Что же касается опозданий на свидания, то история о таковых умалчивает.

Ответ. Да.

*

Вопрос 43. Часто ли Вам снятся кошмары?

Размышления. Ответ очевидно положителен. И вот лишь некоторые из множества тому подтверждения:

Из уже приводившегося письма к Н.Ф. фон Мекк: «Самое неприятное было то, что я потерял было сон, засыпал с трудом, с кошмарами, со вздрагиваниями и замираниями».

Из письма к В.Л. Давыдову: «Все мои сновидения состоят в том, что что-то и где-то подлежит корректуре и что какие-то диэзы и бэмоли не то делают, что им следует, вследствие чего происходит что-то мучительное, роковое, ужасное» [ЧПСС, XVI-б, № 4761, с. 160–161].

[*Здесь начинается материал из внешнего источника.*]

-- pv_equiv track=rewrite | github.com/rominaoji/english-pos-tagger | src/HMM.py | create_key_value
-- ===== SOURCE A (Python) =====
-- def create_key_value(data):
--     dictionary_word_tag = {}
--     for s in data:
--         for (w, t) in s:
--             w = str(w).lower()
--             try:
--                 try:
--                     dictionary_word_tag[t][w] += 1
--                 except:
--                     dictionary_word_tag[t][w] = 1
--             except:
--                 dictionary_word_tag[t] = {w: 1}
--
--     return dictionary_word_tag
-- ===== SOURCE B (Python) =====
-- def create_key_value(data):
--     # phase 1: flatten/normalize tokens and group each tag's words into one flat list
--     tokens = [(t, str(w).lower()) for s in data for (w, t) in s]
--     groups = {}
--     for t, w in tokens:
--         groups.setdefault(t, []).append(w)
--     # phase 2: count each tag's word list
--     result = {}
--     for t, ws in groups.items():
--         counts = {}
--         for w in ws:
--             counts[w] = counts.get(w, 0) + 1
--         result[t] = counts
--     return result
-- ===== Notes on version B (the rewrite author's own statement) =====
-- stated objective: alternative
-- what changed: A builds the nested tag->word count dict in one fused loop with nested try/except increments; B works in two phases over a flattened normalized token list: first group each tag's lower-cased words into one flat list per tag, then count each group into the nested result.
import Mathlib
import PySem

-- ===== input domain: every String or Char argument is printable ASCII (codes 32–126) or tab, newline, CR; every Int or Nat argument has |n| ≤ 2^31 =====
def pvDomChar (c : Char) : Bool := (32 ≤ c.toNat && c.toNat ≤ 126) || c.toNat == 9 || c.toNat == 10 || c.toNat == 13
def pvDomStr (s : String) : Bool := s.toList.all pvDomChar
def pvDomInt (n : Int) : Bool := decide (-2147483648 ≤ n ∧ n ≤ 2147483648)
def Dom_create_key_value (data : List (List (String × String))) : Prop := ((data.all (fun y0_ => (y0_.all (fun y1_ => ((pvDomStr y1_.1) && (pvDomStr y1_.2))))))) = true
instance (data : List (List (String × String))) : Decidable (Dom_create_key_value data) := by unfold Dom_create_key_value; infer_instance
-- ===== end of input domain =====

-- B replaces A's fused nested try/except increment loop by two phases — flatten/normalize the tokens
-- and group each tag's words in one pass, then count each group — same result, a different decomposition.

-- ===== PORT A =====
def create_key_value (data : List (List (String × String))) : List (String × List (String × Int)) :=
  let d : PySem.Dict String (PySem.Dict String Int) :=
    data.foldl (fun d s =>
      s.foldl (fun d wt =>
        let w := PySem.Str.lower wt.1
        let t := wt.2
        match d.get? t with                                  -- outer try: dictionary_word_tag[t] (KeyError → except)
        | some inner =>
          match inner.get? w with                            -- inner try: [w] += 1 (KeyError → except)
          | some c => d.insert t (inner.insert w (c + 1))
          | none   => d.insert t (inner.insert w 1)          -- inner except: [w] = 1
        | none => d.insert t (PySem.Dict.empty.insert w 1)   -- outer except: [t] = {w: 1}
        ) d) PySem.Dict.empty
  d.items.map (fun p => (p.1, p.2.items))

-- ===== PORT B =====
-- the counting loop of Source B's phase 2: for w in ws: counts[w] = counts.get(w, 0) + 1
def pvCountWords (ws : List String) : PySem.Dict String Int :=
  ws.foldl (fun c w => c.insert w (c.getD w 0 + 1)) PySem.Dict.empty

def create_key_value_alt (data : List (List (String × String))) : List (String × List (String × Int)) :=
  let tokens := data.flatMap (fun s => s.map (fun wt => (wt.2, PySem.Str.lower wt.1)))
  -- groups.setdefault(t, []).append(w)  =  groups[t] = groups.get(t, []) + [w]  =  Dict.modify
  let groups : PySem.Dict String (List String) :=
    tokens.foldl (fun g p => g.modify p.1 [] (fun l => l ++ [p.2])) PySem.Dict.empty
  let result : PySem.Dict String (PySem.Dict String Int) :=
    groups.items.foldl (fun r p => r.insert p.1 (pvCountWords p.2)) PySem.Dict.empty
  result.items.map (fun p => (p.1, p.2.items))

-- ===== PRECONDITION & SPEC =====
def Spec_create_key_value (data : List (List (String × String))) (out : List (String × List (String × Int))) : Prop := out = create_key_value_alt data
instance (data : List (List (String × String))) (out : List (String × List (String × Int))) : Decidable (Spec_create_key_value data out) := by unfold Spec_create_key_value; infer_instance

-- ===== CLAIM (what is proved, stated in full; the proofs are below) =====
def Claim_equal_create_key_value : Prop := ∀ (data : List (List (String × String))), Dom_create_key_value data → Spec_create_key_value data (create_key_value data)

-- ===== LEMMAS AND PROOFS =====

-- one token step of A, written uniformly over a (tag, lower-cased word) pair
def pvNStep (d : PySem.Dict String (PySem.Dict String Int)) (p : String × String) :
    PySem.Dict String (PySem.Dict String Int) :=
  let inner := d.getD p.1 PySem.Dict.empty
  d.insert p.1 (inner.insert p.2 (inner.getD p.2 0 + 1))

theorem pvNStep_def (d : PySem.Dict String (PySem.Dict String Int)) (p : String × String) :
    pvNStep d p
      = d.insert p.1 ((d.getD p.1 PySem.Dict.empty).insert p.2
          ((d.getD p.1 PySem.Dict.empty).getD p.2 0 + 1)) := rfl

theorem astep_eq_nstep (d : PySem.Dict String (PySem.Dict String Int)) (wt : String × String) :
    (match d.get? wt.2 with
     | some inner =>
       match inner.get? (PySem.Str.lower wt.1) with
       | some c => d.insert wt.2 (inner.insert (PySem.Str.lower wt.1) (c + 1))
       | none   => d.insert wt.2 (inner.insert (PySem.Str.lower wt.1) 1)
     | none => d.insert wt.2 (PySem.Dict.empty.insert (PySem.Str.lower wt.1) 1))
    = pvNStep d (wt.2, PySem.Str.lower wt.1) := by
  rw [pvNStep_def]
  rcases ht : d.get? wt.2 with _ | inner
  · rw [PySem.Dict.getD_of_get?_eq_none d _ ht]
    simp [PySem.Dict.getD_empty]
  · rcases hw : inner.get? (PySem.Str.lower wt.1) with _ | c
    · rw [PySem.Dict.getD_of_get?_eq_some d _ ht, PySem.Dict.getD_of_get?_eq_none inner _ hw]
      simp [hw]
    · rw [PySem.Dict.getD_of_get?_eq_some d _ ht, PySem.Dict.getD_of_get?_eq_some inner _ hw]
      simp [hw]

-- the word-count loop of B is a Counter of the word list
theorem countWords_eq_counter (ws : List String) :
    pvCountWords ws = PySem.Dict.counter ws := by
  unfold pvCountWords
  rw [← PySem.Dict.foldl_insert_getD_add_one_eq_counter]

-- a dict with distinct keys is its key list paired with its lookups
theorem items_eq_map_keys {ν : Type} (d : PySem.Dict String ν) (h : d.keys.Nodup) (d0 : ν) :
    d.items = d.keys.map (fun k => (k, d.getD k d0)) := by
  simp only [PySem.Dict.keys, List.map_map, Function.comp_def]
  conv_lhs => rw [← List.map_id d.items]
  refine List.map_congr_left fun p hp => ?_
  have h2 : d.getD p.1 d0 = p.2 := PySem.Dict.getD_of_mem_items d (by exact hp) h d0
  simp [h2]

-- core invariant: folding pvNStep over the (tag, word) token list produces, as an items list,
-- one entry per tag (in first-occurrence order) carrying the Counter of that tag's words
theorem nest_items (ps : List (String × String)) :
    (ps.foldl pvNStep PySem.Dict.empty).items
      = (PySem.List.dedup (ps.map (fun p => p.1))).map
          (fun t => (t, PySem.Dict.counter ((ps.filter (fun p => p.1 == t)).map (fun p => p.2)))) := by
  induction ps using List.reverseRecOn with
  | nil => rfl
  | append_singleton ps p IH =>
    rcases p with ⟨t, w⟩
    have hkeys : (ps.foldl pvNStep PySem.Dict.empty).keys
        = PySem.List.dedup (ps.map (fun p => p.1)) := by
      simp only [PySem.Dict.keys, IH, List.map_map, Function.comp_def, List.map_id']
    have hnodup : (ps.foldl pvNStep PySem.Dict.empty).keys.Nodup := by
      rw [hkeys]; exact PySem.List.nodup_dedup _
    have hfilter : ∀ t' : String,
        ((ps ++ [(t, w)]).filter (fun p => p.1 == t')).map (fun p => p.2)
          = (ps.filter (fun p => p.1 == t')).map (fun p => p.2) ++ if t = t' then [w] else [] := by
      intro t'
      rw [List.filter_append]
      by_cases h : t = t' <;> simp [h]
    have htags : PySem.List.dedup ((ps ++ [(t, w)]).map (fun p => p.1))
        = PySem.Set.add (PySem.List.dedup (ps.map (fun p => p.1))) t := by
      simp [PySem.List.dedup_eq_ofList, PySem.Set.ofList_append_singleton]
    rw [List.foldl_append, List.foldl_cons, List.foldl_nil, pvNStep_def]
    by_cases htin : t ∈ PySem.List.dedup (ps.map (fun p => p.1))
    · -- the tag already has an entry: its counter is bumped in place
      have hmem : (t, PySem.Dict.counter ((ps.filter (fun p => p.1 == t)).map (fun p => p.2)))
          ∈ (ps.foldl pvNStep PySem.Dict.empty).items := by
        rw [IH]; exact List.mem_map_of_mem htin
      have hinner : (ps.foldl pvNStep PySem.Dict.empty).getD t PySem.Dict.empty
          = PySem.Dict.counter ((ps.filter (fun p => p.1 == t)).map (fun p => p.2)) :=
        PySem.Dict.getD_of_mem_items _ hmem hnodup _
      have hcont : (ps.foldl pvNStep PySem.Dict.empty).contains t = true := by
        rw [PySem.Dict.contains_iff_mem_keys, hkeys]; exact htin
      rw [PySem.Dict.items_insert_of_contains _ _ hcont, IH, htags,
        PySem.Set.add_of_mem htin, List.map_map]
      refine List.map_congr_left ?_
      intro t' ht'
      simp only [Function.comp_def]
      by_cases h : t' = t
      · subst h
        rw [hinner]
        simp only [beq_self_eq_true, if_pos, hfilter t',
          PySem.Dict.counter_append_singleton]
        rfl
      · have hne : ¬ t = t' := fun hh => h hh.symm
        rw [hfilter t', if_neg hne, List.append_nil]
        simp [h]
    · -- a fresh tag: a singleton counter is appended
      have hcont : (ps.foldl pvNStep PySem.Dict.empty).contains t = false := by
        rw [← Bool.not_eq_true, PySem.Dict.contains_iff_mem_keys, hkeys]; exact htin
      have hget : (ps.foldl pvNStep PySem.Dict.empty).get? t = none := by
        rw [PySem.Dict.get?_eq_none_iff_not_mem_keys, hkeys]; exact htin
      have hinner : (ps.foldl pvNStep PySem.Dict.empty).getD t PySem.Dict.empty
          = PySem.Dict.empty :=
        PySem.Dict.getD_of_get?_eq_none _ _ hget
      have hnot : t ∉ ps.map (fun p => p.1) := by
        intro hc
        exact htin (by rwa [PySem.List.dedup_eq_ofList, PySem.Set.mem_ofList])
      have hfilt0 : ps.filter (fun p => p.1 == t) = [] := by
        rw [List.filter_eq_nil_iff]
        intro p hp hbeq
        exact hnot (by rw [List.mem_map]; exact ⟨p, hp, eq_of_beq hbeq⟩)
      rw [PySem.Dict.items_insert_of_not_contains _ _ hcont, IH, htags,
        PySem.Set.add_of_not_mem htin, List.map_append]
      congr 1
      · refine List.map_congr_left ?_
        intro t' ht'
        have hne : ¬ t = t' := fun hh => htin (hh ▸ ht')
        rw [hfilter t', if_neg hne, List.append_nil]
      · rw [hinner]
        simp only [List.map_cons, List.map_nil, hfilter t, hfilt0,
          List.map_nil, List.nil_append]
        rfl

theorem create_key_value_eq (data : List (List (String × String))) :
    create_key_value data = create_key_value_alt data := by
  unfold create_key_value create_key_value_alt
  have hstep : ∀ (d : PySem.Dict String (PySem.Dict String Int)) (wt : String × String),
      (fun d (wt : String × String) =>
        let w := PySem.Str.lower wt.1
        let t := wt.2
        match d.get? t with
        | some inner =>
          match inner.get? w with
          | some c => d.insert t (inner.insert w (c + 1))
          | none   => d.insert t (inner.insert w 1)
        | none => d.insert t (PySem.Dict.empty.insert w 1)) d wt
        = pvNStep d (wt.2, PySem.Str.lower wt.1) := fun d wt => astep_eq_nstep d wt
  simp only [hstep]
  have hA : data.foldl (fun d s => s.foldl (fun d wt => pvNStep d (wt.2, PySem.Str.lower wt.1)) d)
        PySem.Dict.empty
      = (data.flatMap (fun s => s.map (fun wt => (wt.2, PySem.Str.lower wt.1)))).foldl pvNStep
        PySem.Dict.empty := by
    simp [List.flatMap_def, List.foldl_flatten, List.foldl_map]
  rw [hA]
  set tokens := data.flatMap (fun s => s.map (fun wt => (wt.2, PySem.Str.lower wt.1))) with htok
  set groups := tokens.foldl (fun g p => g.modify p.1 [] (fun l => l ++ [p.2])) PySem.Dict.empty
    with hgroups
  have hgkeys : groups.keys = PySem.List.dedup (tokens.map (fun p => p.1)) := by
    rw [hgroups, PySem.Dict.keys_foldl_modify_key]
    simp [PySem.Dict.keys_empty, PySem.Set.update_nil_left, PySem.List.dedup_eq_ofList]
  have hgnodup : groups.keys.Nodup := by
    rw [hgkeys]; exact PySem.List.nodup_dedup _
  have hgval : ∀ t : String,
      groups.getD t [] = (tokens.filter (fun p => p.1 == t)).map (fun p => p.2) := by
    intro t
    rw [hgroups, PySem.Dict.getD_foldl_modify_append, PySem.Dict.getD_empty, List.nil_append]
  have hB : (groups.items.foldl (fun r p => r.insert p.1 (pvCountWords p.2))
        PySem.Dict.empty).items
      = groups.items.map (fun p => (p.1, pvCountWords p.2)) := by
    rw [PySem.Dict.items_foldl_insert_fresh groups.items (fun p => p.1)
      (fun p => pvCountWords p.2) PySem.Dict.empty
      (fun a _ => PySem.Dict.contains_empty a.1) (by exact hgnodup)]
    rfl
  rw [hB, items_eq_map_keys groups hgnodup [], nest_items tokens, hgkeys]
  simp only [List.map_map]
  refine List.map_congr_left ?_
  intro t _
  simp only [Function.comp_def, hgval t, countWords_eq_counter]

-- ===== VERDICT (by name: the statement is the Claim_ definition above) =====
theorem create_key_value_spec : Claim_equal_create_key_value := by
  intro data _
  unfold Spec_create_key_value
  exact create_key_value_eq data
-- pv_equiv track=rewrite | github.com/jeno8522/Coding-Test-Study | 2023(싸피 코테스터디)/10월/2.py | findMaximumGreatness
-- ===== SOURCE A (Python) =====
-- def binary_search(arr, num):
--     l, r = 0, len(arr) - 1
--     index = -1
--     while l <= r:
--         m = (l + r) // 2
--         if arr[m] > num:
--             index = m
--             r = m - 1
--         else:
--             l = m + 1
--     return index
--
-- def findMaximumGreatness(arr):
--     sorted_arr = sorted(arr)
--     rearranged_arr = []
--
--     for num in arr:
--         index = binary_search(sorted_arr, num)
--
--         if index != -1:
--             rearranged_arr.append(sorted_arr.pop(index))
--         else:
--             rearranged_arr.append(sorted_arr.pop(0))
--
--     cnt = 0
--     for i in range(len(arr)):
--         if arr[i] < rearranged_arr[i]:
--             cnt += 1
--     return cnt
-- ===== SOURCE B (Python) =====
-- def findMaximumGreatness(arr):
--     # Max number of positions beatable by a permutation of arr equals
--     # len(arr) minus the largest multiplicity of any value (Hall-type argument):
--     # one counting pass, no sort and no simulation.
--     if not arr:
--         return 0
--     counts = {}
--     for x in arr:
--         counts[x] = counts.get(x, 0) + 1
--     return len(arr) - max(counts.values())
-- ===== Notes on version B (the rewrite author's own statement) =====
-- stated objective: faster
-- what changed: Replaces the sort + per-element binary-search + list.pop simulation with a single frequency-counting pass returning len(arr) minus the maximum multiplicity, which a matching/deficiency argument shows equals the simulated count.
import Mathlib
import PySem

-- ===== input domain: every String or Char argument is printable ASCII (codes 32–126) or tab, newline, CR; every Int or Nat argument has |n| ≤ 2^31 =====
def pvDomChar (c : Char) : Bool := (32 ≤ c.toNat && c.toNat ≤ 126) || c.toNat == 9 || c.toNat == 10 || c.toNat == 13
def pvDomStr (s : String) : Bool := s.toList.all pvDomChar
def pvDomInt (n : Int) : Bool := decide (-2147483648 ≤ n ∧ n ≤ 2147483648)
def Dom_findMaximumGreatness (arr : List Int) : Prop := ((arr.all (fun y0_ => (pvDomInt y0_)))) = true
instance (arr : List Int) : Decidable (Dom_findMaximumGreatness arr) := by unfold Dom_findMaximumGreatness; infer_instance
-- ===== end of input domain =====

Из дневника: «Нехорошо спал. Даже был страшный кошмар в начале ночи (шуршание бумаги и движение у меня в комнате)» [91, с. 257–258].

Из дневника: «Всю ночь видел страшные сны <…> По гигантскому каменному скату я неудержимо катился в море и уцеплялся за маленький уголок какой-то скалы» [Там же, с. 276].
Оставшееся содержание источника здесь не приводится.